ENSAE Paris - École d'ingénieurs pour l'économie, la data science, la finance et l'actuariat

Bootstrap and Resampling Methods

Enseignant

Objectif

This course has several goals: (i) introducing the general principles of resampling under different forms (bootstrap, subsampling, cross-validation, permutation); (ii) applying the resampling methods to different statistical/econometric contexts (e.g. asymptotic or not, parametric and nonparametric models, regression models, instrumental variables models); (iii) presenting the mathematical theory behind the main results. The practical performance of the resampling methods will be explored through Monte Carlo simulations and real data applications. The programming language used will be R.

Plan

1. The general principles of bootstrapping. When the bootstrap is useful and when it is more attractive than the asymptotic approximation. The Jackknife.

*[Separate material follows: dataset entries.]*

theorem find?_pairwise_rel {α : Type} (R : α → α → Prop) (f : α → Bool) :
    ∀ (xs : List α) (y : α), xs.Pairwise R → xs.find? f = some y →
      ∀ c ∈ xs, f c = true → c = y ∨ R y c := by
  intro xs
  induction xs with
  | nil => intro y _ h; cases h
  | cons x t ih =>
    intro y hpw hfind c hc hfc
    obtain ⟨hx, hpw'⟩ := List.pairwise_cons.mp hpw
    by_cases hf : f x = true
    · rw [List.find?_cons_of_pos hf] at hfind
      injection hfind with hxy
      subst hxy
      rcases List.mem_cons.mp hc with rfl | hc'
      · exact Or.inl rfl
      · exact Or.inr (hx c hc')
    · rw [List.find?_cons_of_neg hf] at hfind
      rcases List.mem_cons.mp hc with rfl | hc'
      · exact absurd hfc hf
      · exact ih y hpw' hfind c hc' hfc

theorem mem_eq_of_nodup_fst :
    ∀ (xs : List (String × String)) (a b : String × String),
      (xs.map Prod.fst).Nodup → a ∈ xs → b ∈ xs → a.1 = b.1 → a = b := by
  intro xs
  induction xs with
  | nil => intro a b _ ha; cases ha
  | cons x t ih =>
    intro a b hnd ha hb hab
    rw [List.map_cons, List.nodup_cons] at hnd
    rcases List.mem_cons.mp ha with rfl | ha' <;> rcases List.mem_cons.mp hb with rfl | hb'
    · rfl
    · exact absurd (hab ▸ List.mem_map_of_mem (f := Prod.fst) hb') hnd.1
    · exact absurd (hab ▸ List.mem_map_of_mem (f := Prod.fst) ha') hnd.1
    · exact ih a b hnd.2 ha' hb' hab

theorem str_len_toList (s : String) : PySem.Str.len s = (s.toList.length : Int) := by
  simp

theorem len_nonneg (s : String) : 0 ≤ PySem.Str.len s := by
  rw [str_len_toList]; exact Int.natCast_nonneg _

theorem isIn_len_le {a l : String} (h : PySem.Str.isIn a l = true) :
    PySem.Str.len a ≤ PySem.Str.len l := by
  rw [str_len_toList, str_len_toList]
  exact_mod_cast ((PySem.Str.isIn_iff_infix _ _).mp h).length_le

theorem isIn_eq_of_len_eq {a l : String} (h : PySem.Str.isIn a l = true)
    (hlen : PySem.Str.len a = PySem.Str.len l) : a = l := by
  rw [str_len_toList, str_len_toList] at hlen
  exact String.toList_injective
    (((PySem.Str.isIn_iff_infix _ _).mp h).eq_of_length (by exact_mod_cast hlen))

theorem isIn_self (s : String) : PySem.Str.isIn s s = true :=
  (PySem.Str.isIn_iff_infix _ _).mpr (List.infix_refl _)

-- the central lemma: for any target string l, A's sorted first substring match (with its
-- exact-match fast path) agrees with B's single-pass strictly-longest-match fold
theorem main_core (l : String) :
    (if serviceAliases.contains l then serviceAliases.get? l
     else
       match sortedAliases.find? (fun kv => PySem.Str.isIn kv.1 l) with
       | some kv => some kv.2
       | none => none)
    = (serviceAliasesList.foldl (stepP (fun a => PySem.Str.isIn a l)) (none, -1)).1 := by
  set p : String → Bool := fun a => PySem.Str.isIn a l with hp
  rw [foldB_char]
  set M : Int := maxf p serviceAliasesList (-1) with hM
  have hqp : ∀ kv : String × String,
      (decide ((-1 : Int) < PySem.Str.len kv.1) && p kv.1 && decide (PySem.Str.len kv.1 = M)) = true
        → p kv.1 = true := by
    intro kv hkv
    simp only [Bool.and_eq_true] at hkv
    exact hkv.1.2
  have hperm : ∀ kv : String × String, kv ∈ sortedAliases ↔ kv ∈ serviceAliasesList :=
    fun kv => (PySem.List.sorted_perm _ _ _).mem_iff
  by_cases hcont : serviceAliases.contains l = true
  · -- A's exact-match branch: the entry for l is the unique longest substring match
    rw [if_pos hcont]
    have hmem : l ∈ serviceAliasesList.map Prod.fst := by
      have h1 := (PySem.Dict.contains_iff_mem_keys serviceAliases l).mp hcont
      have h2 : serviceAliases.keys = serviceAliasesList.map Prod.fst := rfl
      rw [h2] at h1
      exact h1
    obtain ⟨kv0, hkv0mem, hkv0fst⟩ := List.mem_map.mp hmem
    have hpair : (l, kv0.2) ∈ serviceAliasesList := by
      rw [← hkv0fst]; simpa using hkv0mem
    have hget : serviceAliases.get? l = some kv0.2 := by
      refine PySem.Dict.get?_of_mem_items _ ?_ hnodup
      exact hpair
    have hpl : p kv0.1 = true := by
      rw [hp]; simp only []
      rw [hkv0fst]; exact isIn_self l
    have hMge : PySem.Str.len kv0.1 ≤ M := hM ▸ maxf_le_of_mem p _ _ _ hkv0mem hpl
    have hMle : M ≤ PySem.Str.len l := by
      rcases maxf_attained p serviceAliasesList (-1) with hh | ⟨kv, _, hkvp, _, hkveq⟩
      · rw [hM, hh]; exact le_trans (by omega) (len_nonneg l)
      · rw [hM, hkveq]; exact isIn_len_le hkvp
    have hMeq : M = PySem.Str.len l := by
      rw [hkv0fst] at hMge; omega
    have hq0 : (decide ((-1 : Int) < PySem.Str.len kv0.1) && p kv0.1
        && decide (PySem.Str.len kv0.1 = M)) = true := by
      have := len_nonneg kv0.1
      simp only [Bool.and_eq_true, decide_eq_true_eq]
      exact ⟨⟨by omega, hpl⟩, by rw [hkv0fst, hMeq]⟩
    cases hfind : serviceAliasesList.find? (fun kv => decide ((-1 : Int) < PySem.Str.len kv.1) && p kv.1
        && decide (PySem.Str.len kv.1 = M)) with
    | none => exact absurd hq0 (List.find?_eq_none.mp hfind kv0 hkv0mem)
    | some kv =>
      have hkvq := List.find?_some hfind
      have hkvmem := List.mem_of_find?_eq_some hfind
      simp only [Bool.and_eq_true, decide_eq_true_eq] at hkvq
      have hkvl : kv.1 = l := isIn_eq_of_len_eq hkvq.1.2 (by rw [hkvq.2, hMeq])
      have hkk : kv = (l, kv0.2) := mem_eq_of_nodup_fst serviceAliasesList kv (l, kv0.2) hnodup
        hkvmem hpair hkvl
      rw [hget, hkk]
  · -- A's substring branch
    rw [if_neg hcont]
    have hfold : (fun kv : String × String => PySem.Str.isIn kv.1 l)
        = (fun kv : String × String => p kv.1) := rfl
    rw [hfold]
    cases hfind : sortedAliases.find? (fun kv : String × String => p kv.1) with
    | none =>
      have hnomatch : ∀ kv ∈ serviceAliasesList, ¬ p kv.1 = true := by
        intro kv hkv
        exact List.find?_eq_none.mp hfind kv ((hperm kv).mpr hkv)
      have hnone : serviceAliasesList.find? (fun kv => decide ((-1 : Int) < PySem.Str.len kv.1) && p kv.1
          && decide (PySem.Str.len kv.1 = M)) = none :=
        List.find?_eq_none.mpr (fun kv hkv hqkv => hnomatch kv hkv (hqp kv hqkv))
      rw [hnone]
    | some y =>
      have hyp : p y.1 = true := by
        have := List.find?_some (p := fun kv : String × String => p kv.1) hfind
        exact this
      have hymem : y ∈ serviceAliasesList := (hperm y).mp (List.mem_of_find?_eq_some hfind)
      have hpw : sortedAliases.Pairwise
          (fun a b : String × String => PySem.Str.len b.1 ≤ PySem.Str.len a.1) :=
        PySem.List.sorted_pairwise_rev _ _
      have hMge : PySem.Str.len y.1 ≤ M := hM ▸ maxf_le_of_mem p _ _ _ hymem hyp
      have hMle : M ≤ PySem.Str.len y.1 := by
        rcases maxf_attained p serviceAliasesList (-1) with hh | ⟨kv, hkvmem, hkvp, _, hkveq⟩
        · rw [hM, hh]; exact le_trans (by omega) (len_nonneg y.1)
        · rcases find?_pairwise_rel _ _ sortedAliases y hpw hfind kv ((hperm kv).mpr hkvmem) hkvp
            with heq | hle
          · rw [hM, hkveq, heq]
          · rw [hM, hkveq]; exact hle
      have hMeq : M = PySem.Str.len y.1 := le_antisymm hMle hMge
      have hqy : (decide ((-1 : Int) < PySem.Str.len y.1) && p y.1
          && decide (PySem.Str.len y.1 = M)) = true := by
        have := len_nonneg y.1
        simp only [Bool.and_eq_true, decide_eq_true_eq]
        exact ⟨⟨by omega, hyp⟩, hMeq.symm⟩
      have hys : sortedAliases.find? (fun kv => decide ((-1 : Int) < PySem.Str.len kv.1) && p kv.1
          && decide (PySem.Str.len kv.1 = M)) = some y :=
        find?_strengthen (fun kv : String × String => p kv.1)
          (fun kv : String × String => decide ((-1 : Int) < PySem.Str.len kv.1) && p kv.1
            && decide (PySem.Str.len kv.1 = M)) hqp sortedAliases y hfind hqy
      have hqg : ∀ kv : String × String,
          (decide ((-1 : Int) < PySem.Str.len kv.1) && p kv.1 && decide (PySem.Str.len kv.1 = M)) = true
            → (PySem.Str.len kv.1 == PySem.Str.len y.1) = true := by
        intro kv hkv
        simp only [Bool.and_eq_true, decide_eq_true_eq] at hkv
        simp only [beq_iff_eq]
        rw [hkv.2, hMeq]
      have hxs : serviceAliasesList.find? (fun kv => decide ((-1 : Int) < PySem.Str.len kv.1) && p kv.1
          && decide (PySem.Str.len kv.1 = M)) = some y := by
        have e1 := find?_eq_find?_filter
          (fun kv : String × String => decide ((-1 : Int) < PySem.Str.len kv.1) && p kv.1
            && decide (PySem.Str.len kv.1 = M))
          (fun c : String × String => PySem.Str.len c.1 == PySem.Str.len y.1) hqg serviceAliasesList
        have e2 := find?_eq_find?_filter
          (fun kv : String × String => decide ((-1 : Int) < PySem.Str.len kv.1) && p kv.1
            && decide (PySem.Str.len kv.1 = M))
          (fun c : String × String => PySem.Str.len c.1 == PySem.Str.len y.1) hqg sortedAliases
        have e3 : sortedAliases.filter (fun c : String × String => PySem.Str.len c.1 == PySem.Str.len y.1)
            = serviceAliasesList.filter (fun c : String × String => PySem.Str.len c.1 == PySem.Str.len y.1) :=
          sorted_rev_filter_key (fun c : String × String => PySem.Str.len c.1) (PySem.Str.len y.1)
            serviceAliasesList
        rw [e1, ← e3, ← e2, hys]
      rw [hxs]
-- pv_equiv track=rewrite | github.com/Reynouts/AoC19 | AoC19/day10.py | checksight
-- ===== SOURCE A (Python) =====
-- from math import gcd, atan2
--
-- def checksight(source, target, astroids):
--     distance = (target[0]-source[0], target[1]-source[1])
--     denom = gcd(*distance)
--     if denom == 1 or denom == 0:
--         return target
--     else:
--         step = [x//denom for x in distance]
--         position = source
--         while position != target:
--             position = tuple(map(sum, zip(position, step)))
--             if position == target:
--                 return target
--             elif position in astroids:
--                 return None
--         return target
-- ===== SOURCE B (Python) =====
-- def checksight(source, target, astroids):
--     dx = target[0] - source[0]
--     dy = target[1] - source[1]
--     dd = dx * dx + dy * dy
--     for a in astroids:
--         px = a[0] - source[0]
--         py = a[1] - source[1]
--         if px * dy - py * dx == 0 and 0 < px * dx + py * dy < dd:
--             return None
--     return target
-- ===== Notes on version B (the rewrite author's own statement) =====
-- stated objective: alternative
-- what changed: B replaces A's O(gcd)-step walk along the segment (with a list-membership test at every lattice point) by a single pass over the asteroid list, testing each asteroid for exact collinearity (integer cross product) and strict betweenness (dot product bounds).
import Mathlib
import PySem

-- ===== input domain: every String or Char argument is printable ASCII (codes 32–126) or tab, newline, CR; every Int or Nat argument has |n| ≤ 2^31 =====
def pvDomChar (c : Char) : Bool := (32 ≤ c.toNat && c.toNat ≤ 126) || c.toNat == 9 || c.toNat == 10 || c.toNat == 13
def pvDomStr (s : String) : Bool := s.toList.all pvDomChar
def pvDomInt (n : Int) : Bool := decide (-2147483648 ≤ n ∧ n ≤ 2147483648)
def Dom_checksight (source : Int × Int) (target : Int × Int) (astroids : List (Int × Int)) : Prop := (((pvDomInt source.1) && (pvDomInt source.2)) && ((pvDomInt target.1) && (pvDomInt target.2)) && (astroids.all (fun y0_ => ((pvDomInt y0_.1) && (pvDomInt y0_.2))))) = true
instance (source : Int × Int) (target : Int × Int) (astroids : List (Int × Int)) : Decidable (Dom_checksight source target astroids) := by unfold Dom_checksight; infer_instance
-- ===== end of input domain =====

-- B replaces A's step-by-step walk along the line of sight by a single scan of the asteroid
-- list, testing each asteroid for collinearity (cross product) and strict betweenness (dot
-- product); an alternative algorithm with the same return value.

-- ===== PORT A =====
def checksightLoop (target : Int × Int) (astroids : List (Int × Int)) (step : Int × Int) :
    Int × Int → Nat → Option (Int × Int)
  | pos, fuel =>
    if pos = target then some target
    else
      match fuel with
      | 0 => some target  -- unreachable: the caller supplies enough fuel for the walk to reach target
      | fuel + 1 =>
        let pos' : Int × Int := (pos.1 + step.1, pos.2 + step.2)
        if pos' = target then some target
        else if pos' ∈ astroids then none
        else checksightLoop target astroids step pos' fuel
lemma pvStepUp (PO SO PE SE : List Int) (k j : Nat)
    (hab : PO.length + PE.length = k)
    (hcross1 : ∀ o ∈ PO, ∀ e ∈ SE, e ≤ o)
    (hj : j < PO.length) (hje : k - j ≤ PE.length + SE.length) :
    pvFk (PO ++ SO) (PE ++ SE) k j ≤ pvFk (PO ++ SO) (PE ++ SE) k (j + 1) := by
  have hOlen : j < (PO ++ SO).length := by simp only [List.length_append]; omega
  have hjk : j < k := by omega
  have hElen : k - j - 1 < (PE ++ SE).length := by simp only [List.length_append]; omega
  have hbj : PE.length ≤ k - j - 1 := by omega
  have hSEidx : k - j - 1 - PE.length < SE.length := by
    simp only [List.length_append] at hElen; omega
  have hle : (PE ++ SE)[k-j-1]'hElen ≤ (PO ++ SO)[j]'hOlen := by
    rw [List.getElem_append_left hj, List.getElem_append_right hbj]
    exact hcross1 _ (List.getElem_mem _) _ (List.getElem_mem _)
  unfold pvFk
  rw [List.sum_take_succ _ j hOlen, show k - (j+1) = k - j - 1 by omega]
  have h2 : ((PE ++ SE).take (k-j)).sum = ((PE ++ SE).take (k-j-1)).sum + (PE ++ SE)[k-j-1]'hElen := by
    conv_lhs => rw [show k - j = (k - j - 1) + 1 by omega]
    exact List.sum_take_succ _ _ hElen
  rw [h2]
  linarith

lemma pvStepDown (PO SO PE SE : List Int) (k i : Nat)
    (hab : PO.length + PE.length = k)
    (hcross2 : ∀ e ∈ PE, ∀ o ∈ SO, o ≤ e)
    (hi : PO.length ≤ i) (hiO : i < PO.length + SO.length) (hik : i < k) :
    pvFk (PO ++ SO) (PE ++ SE) k (i + 1) ≤ pvFk (PO ++ SO) (PE ++ SE) k i := by
  have hOlen : i < (PO ++ SO).length := by simp only [List.length_append]; omega
  have hEidx : k - i - 1 < PE.length := by omega
  have hElen : k - i - 1 < (PE ++ SE).length := by simp only [List.length_append]; omega
  have hle : (PO ++ SO)[i]'hOlen ≤ (PE ++ SE)[k-i-1]'hElen := by
    rw [List.getElem_append_right hi, List.getElem_append_left hEidx]
    exact hcross2 _ (List.getElem_mem _) _ (List.getElem_mem _)
  unfold pvFk
  rw [List.sum_take_succ _ i hOlen, show k - (i+1) = k - i - 1 by omega]
  have h2 : ((PE ++ SE).take (k-i)).sum = ((PE ++ SE).take (k-i-1)).sum + (PE ++ SE)[k-i-1]'hElen := by
    conv_lhs => rw [show k - i = (k - i - 1) + 1 by omega]
    exact List.sum_take_succ _ _ hElen
  rw [h2]
  linarith

lemma pvChainUp (PO SO PE SE : List Int) (k : Nat)
    (hab : PO.length + PE.length = k)
    (hcross1 : ∀ o ∈ PO, ∀ e ∈ SE, e ≤ o) :
    ∀ (d j : Nat), j + d + 1 = PO.length → k - j ≤ PE.length + SE.length →
    pvFk (PO ++ SO) (PE ++ SE) k j ≤ pvFk (PO ++ SO) (PE ++ SE) k (PO.length - 1) := by
  intro d
  induction d with
  | zero => intro j hj _; rw [show PO.length - 1 = j by omega]
  | succ d ih =>
    intro j hj hje
    refine le_trans (pvStepUp PO SO PE SE k j hab hcross1 (by omega) hje) ?_
    exact ih (j + 1) (by omega) (by omega)

lemma pvChainDown (PO SO PE SE : List Int) (k : Nat)
    (hab : PO.length + PE.length = k)
    (hcross2 : ∀ e ∈ PE, ∀ o ∈ SO, o ≤ e) :
    ∀ (d j : Nat), j = PO.length + 1 + d → j ≤ PO.length + SO.length → j ≤ k →
    pvFk (PO ++ SO) (PE ++ SE) k j ≤ pvFk (PO ++ SO) (PE ++ SE) k (PO.length + 1) := by
  intro d
  induction d with
  | zero => intro j hj _ _; rw [show j = PO.length + 1 by omega]
  | succ d ih =>
    intro j hj hjO hjk
    have h1 : pvFk (PO ++ SO) (PE ++ SE) k j ≤ pvFk (PO ++ SO) (PE ++ SE) k (j - 1) := by
      have := pvStepDown PO SO PE SE k (j - 1) hab hcross2 (by omega) (by omega) (by omega)
      rwa [show j - 1 + 1 = j by omega] at this
    exact le_trans h1 (ih (j - 1) (by omega) (by omega) (by omega))

-- endpoint values of f
lemma pvFkT1 (PO SO PE SE : List Int) (k : Nat) (hab : PO.length + PE.length = k)
    (hPO : PO ≠ []) (hSE : SE ≠ []) :
    pvFk (PO ++ SO) (PE ++ SE) k (PO.length - 1) =
      (PO.sum + PE.sum) - PO.getLastD 0 + SE.headD 0 := by
  have ha : 1 ≤ PO.length := List.length_pos_of_ne_nil hPO
  have h1 : (PO ++ SO).take (PO.length - 1) = PO.dropLast := by
    rw [List.take_append_of_le_length (by omega), List.dropLast_eq_take]
  have h2 : PO.dropLast.sum = PO.sum - PO.getLastD 0 := by
    have h := congrArg List.sum (List.dropLast_append_getLast hPO)
    rw [List.getLastD_eq_getLast?, List.getLast?_eq_some_getLast hPO]
    simp only [List.sum_append, List.sum_cons, List.sum_nil, Option.getD_some] at h ⊢
    omega
  have h3 : (PE ++ SE).take (k - (PO.length - 1)) = PE ++ SE.take 1 := by
    rw [show k - (PO.length - 1) = PE.length + 1 by omega, List.take_append,
      List.take_of_length_le (by omega), show PE.length + 1 - PE.length = 1 by omega]
  have h4 : (SE.take 1).sum = SE.headD 0 := by
    cases SE with
    | nil => exact absurd rfl hSE
    | cons h t => simp
  unfold pvFk
  rw [h1, h2, h3, List.sum_append, h4]
  ring

lemma pvFkT2 (PO SO PE SE : List Int) (k : Nat) (hab : PO.length + PE.length = k)
    (hPE : PE ≠ []) (hSO : SO ≠ []) :
    pvFk (PO ++ SO) (PE ++ SE) k (PO.length + 1) =
      (PO.sum + PE.sum) - PE.getLastD 0 + SO.headD 0 := by
  have hb : 1 ≤ PE.length := List.length_pos_of_ne_nil hPE
  have h1 : (PO ++ SO).take (PO.length + 1) = PO ++ SO.take 1 := by
    rw [List.take_append, List.take_of_length_le (by omega),
      show PO.length + 1 - PO.length = 1 by omega]
  have h2 : (SO.take 1).sum = SO.headD 0 := by
    cases SO with
    | nil => exact absurd rfl hSO
    | cons h t => simp
  have h3 : (PE ++ SE).take (k - (PO.length + 1)) = PE.dropLast := by
    rw [show k - (PO.length + 1) = PE.length - 1 by omega,
      List.take_append_of_le_length (by omega), List.dropLast_eq_take]
  have h4 : PE.dropLast.sum = PE.sum - PE.getLastD 0 := by
    have h := congrArg List.sum (List.dropLast_append_getLast hPE)
    rw [List.getLastD_eq_getLast?, List.getLast?_eq_some_getLast hPE]
    simp only [List.sum_append, List.sum_cons, List.sum_nil, Option.getD_some] at h ⊢
    omega
  unfold pvFk
  rw [h1, h3, h4, List.sum_append, h2]
  ring

-- pvT1/pvT2 vs the getLastD/headD formulas
lemma pvT1_eq (P S : List Int) (s : Int) (hPO : P.filter pvIsOdd ≠ []) (hSE : S.filter pvIsEven ≠ []) :
    pvT1 P S s = s - (P.filter pvIsOdd).getLastD 0 + (S.filter pvIsEven).headD 0 := by
  obtain ⟨o, ho⟩ := Option.isSome_iff_exists.mp (List.getLast?_isSome.mpr hPO)
  obtain ⟨e, he⟩ := Option.isSome_iff_exists.mp (List.isSome_head?.mpr hSE)
  simp [pvT1, ho, he, List.getLastD_eq_getLast?, List.headD_eq_head?_getD]

lemma pvT2_eq (P S : List Int) (s : Int) (hPE : P.filter pvIsEven ≠ []) (hSO : S.filter pvIsOdd ≠ []) :
    pvT2 P S s = s - (P.filter pvIsEven).getLastD 0 + (S.filter pvIsOdd).headD 0 := by
  obtain ⟨y, hy⟩ := Option.isSome_iff_exists.mp (List.getLast?_isSome.mpr hPE)
  obtain ⟨o, ho⟩ := Option.isSome_iff_exists.mp (List.isSome_head?.mpr hSO)
  simp [pvT2, hy, ho, List.getLastD_eq_getLast?, List.headD_eq_head?_getD]

lemma pvT1_zero (P S : List Int) (s : Int) (h : S.filter pvIsEven = []) : pvT1 P S s = 0 := by
  simp [pvT1, h]

lemma pvT2_zero (P S : List Int) (s : Int) (h : S.filter pvIsOdd = []) : pvT2 P S s = 0 := by
  simp [pvT2, h]

-- an odd-sum list contains an odd element
lemma pvPOne (P : List Int) (hs : ¬ PySem.Int.mod P.sum 2 = 0) : P.filter pvIsOdd ≠ [] := by
  intro hnil
  have h1 := pvSumPartition P
  have h2 := pvEvenSumParity (P.filter pvIsEven) (fun v hv => List.of_mem_filter hv)
  rw [hnil] at h1
  simp at h1
  rw [pvModEmod] at hs
  omega

-- parity of the number of selected odds
lemma pvAOdd (P : List Int) (hs : ¬ PySem.Int.mod P.sum 2 = 0) :
    ((P.filter pvIsOdd).length : Int) % 2 = 1 := by
  have h1 := pvSumPartition P
  have h2 := pvEvenSumParity (P.filter pvIsEven) (fun v hv => List.of_mem_filter hv)
  have h3 := pvOddSumParity (P.filter pvIsOdd) (fun v hv => List.of_mem_filter hv)
  rw [pvModEmod] at hs
  omega

-- ---- the two characterization lemmas ----
lemma pvAeq (cards : List Int) (cnt : Int) (h0 : 0 ≤ cnt)
    (hle : cnt ≤ (cards.length : Int) ∨ PySem.Int.mod cards.sum 2 = 0) :
    maxmiumScore cards cnt =
      if PySem.Int.mod (pvSVal cards cnt) 2 = 0 then pvSVal cards cnt else pvOddVal cards cnt := by
  obtain ⟨k, rfl⟩ : ∃ k : Nat, cnt = (k : Int) := ⟨cnt.toNat, (Int.toNat_of_nonneg h0).symm⟩
  simp only [maxmiumScore]
  set L := PySem.List.sorted cards (fun x => x) true with hL
  have hlen : L.length = cards.length := PySem.List.length_sorted cards (fun x => x) true
  have hsval : pvSVal cards (k : Int) = (L.take k).sum := by
    simp only [pvSVal, pvL, ← hL, Int.toNat_natCast]
  have hoval : pvOddVal cards (k : Int) =
      (if (L.take k).filter pvIsEven = [] then pvT1 (L.take k) (L.drop k) ((L.take k).sum)
       else max (pvT1 (L.take k) (L.drop k) ((L.take k).sum)) (pvT2 (L.take k) (L.drop k) ((L.take k).sum))) := by
    simp only [pvOddVal, pvL, ← hL, Int.toNat_natCast]
  rw [hsval, hoval]
  by_cases hkle : k ≤ L.length
  case neg =>
    have heven : PySem.Int.mod cards.sum 2 = 0 := by
      rcases hle with h | h
      · exact absurd (show k ≤ L.length by rw [hlen]; exact_mod_cast h) hkle
      · exact h
    have htk : L.take k = L := List.take_of_length_le (by omega)
    have hsum : L.sum = cards.sum := (PySem.List.sorted_perm cards (fun x => x) true).sum_eq
    simp only [PySem.List.slice_to_natCast, htk, hsum, if_pos heven]
  simp only [PySem.List.slice_to_natCast]
  by_cases hpar : PySem.Int.mod (L.take k).sum 2 = 0
  · simp only [if_pos hpar]
  · simp only [if_neg hpar]
    have hk1 : 1 ≤ k := by
      by_contra h
      have hzero : k = 0 := by omega
      subst hzero
      exact hpar (by simp only [List.take_zero, List.sum_nil]; decide)
    have hgx : PySem.List.pyGet? L ((k:Int) - 1) = some (L[k-1]'(by omega)) := by
      rw [show ((k:Int) - 1) = ((k-1 : Nat) : Int) by omega, PySem.List.pyGet?_natCast,
        List.getElem?_eq_getElem (by omega)]
    have hsl : PySem.List.slice L (some (k:Int)) none = L.drop k :=
      PySem.List.slice_from_natCast L k
    have hrev : PySem.List.slice? L (some ((k:Int) - 1)) none (-1) = some ((L.take k).reverse) := by
      rw [show ((k:Int) - 1) = ((k-1 : Nat) : Int) by omega, pvSliceRev L (k-1) (by omega),
        show k - 1 + 1 = k by omega]
    rw [hgx, hsl, hrev]
    have hne : L.take k ≠ [] := by
      apply List.ne_nil_of_length_pos
      simp only [List.length_take]
      omega
    have hlast : (L.take k).getLast hne = L[k-1]'(by omega) := by
      rw [List.getLast_eq_getElem, List.getElem_take]
      congr 1
      simp only [List.length_take]
      omega
    have hPO : (L.take k).filter pvIsOdd ≠ [] := pvPOne _ hpar
    rw [← hlast]
    exact pvAval (L.take k) (L.drop k) (L.take k).sum hne hPO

Permutation tests.

2. Applications to (semi) parametric models, models with exogenous regressors, models with endogeneity.

3. Applications to nonparametric and semi-nonparametric models.

Références

  • Davison, A. C., & Hinkley, D. V. 1997. Bootstrap Methods and their Application. Cambridge

    University Press.

    Efron, Bradley, & Tibshirani, R. J. 1994. An Introduction to the Bootstrap. CRC Press.

    Horowitz, Joel L. 2001. The Bootstrap. In: Handbook of Econometrics, Chapter 52. Elsevier.

    Politis, Dimitris N., Romano, Joseph P., & Wolf, Michael. 1999. Subsampling. Springer-Verlag.

    Shao, Jun, & Tu, Dongsheng. 1995. The Jackknife and Bootstrap. Springer-Verlag.

    van der Vaart, A. W. 2001. Asymptotic Statistics. Cambridge University Press.

    Van der Vaart, A. W., & Wellner, Jon. 1996. Weak Convergence and Empirical Processes : With

    Applications to Statistics. Springer-Verlag.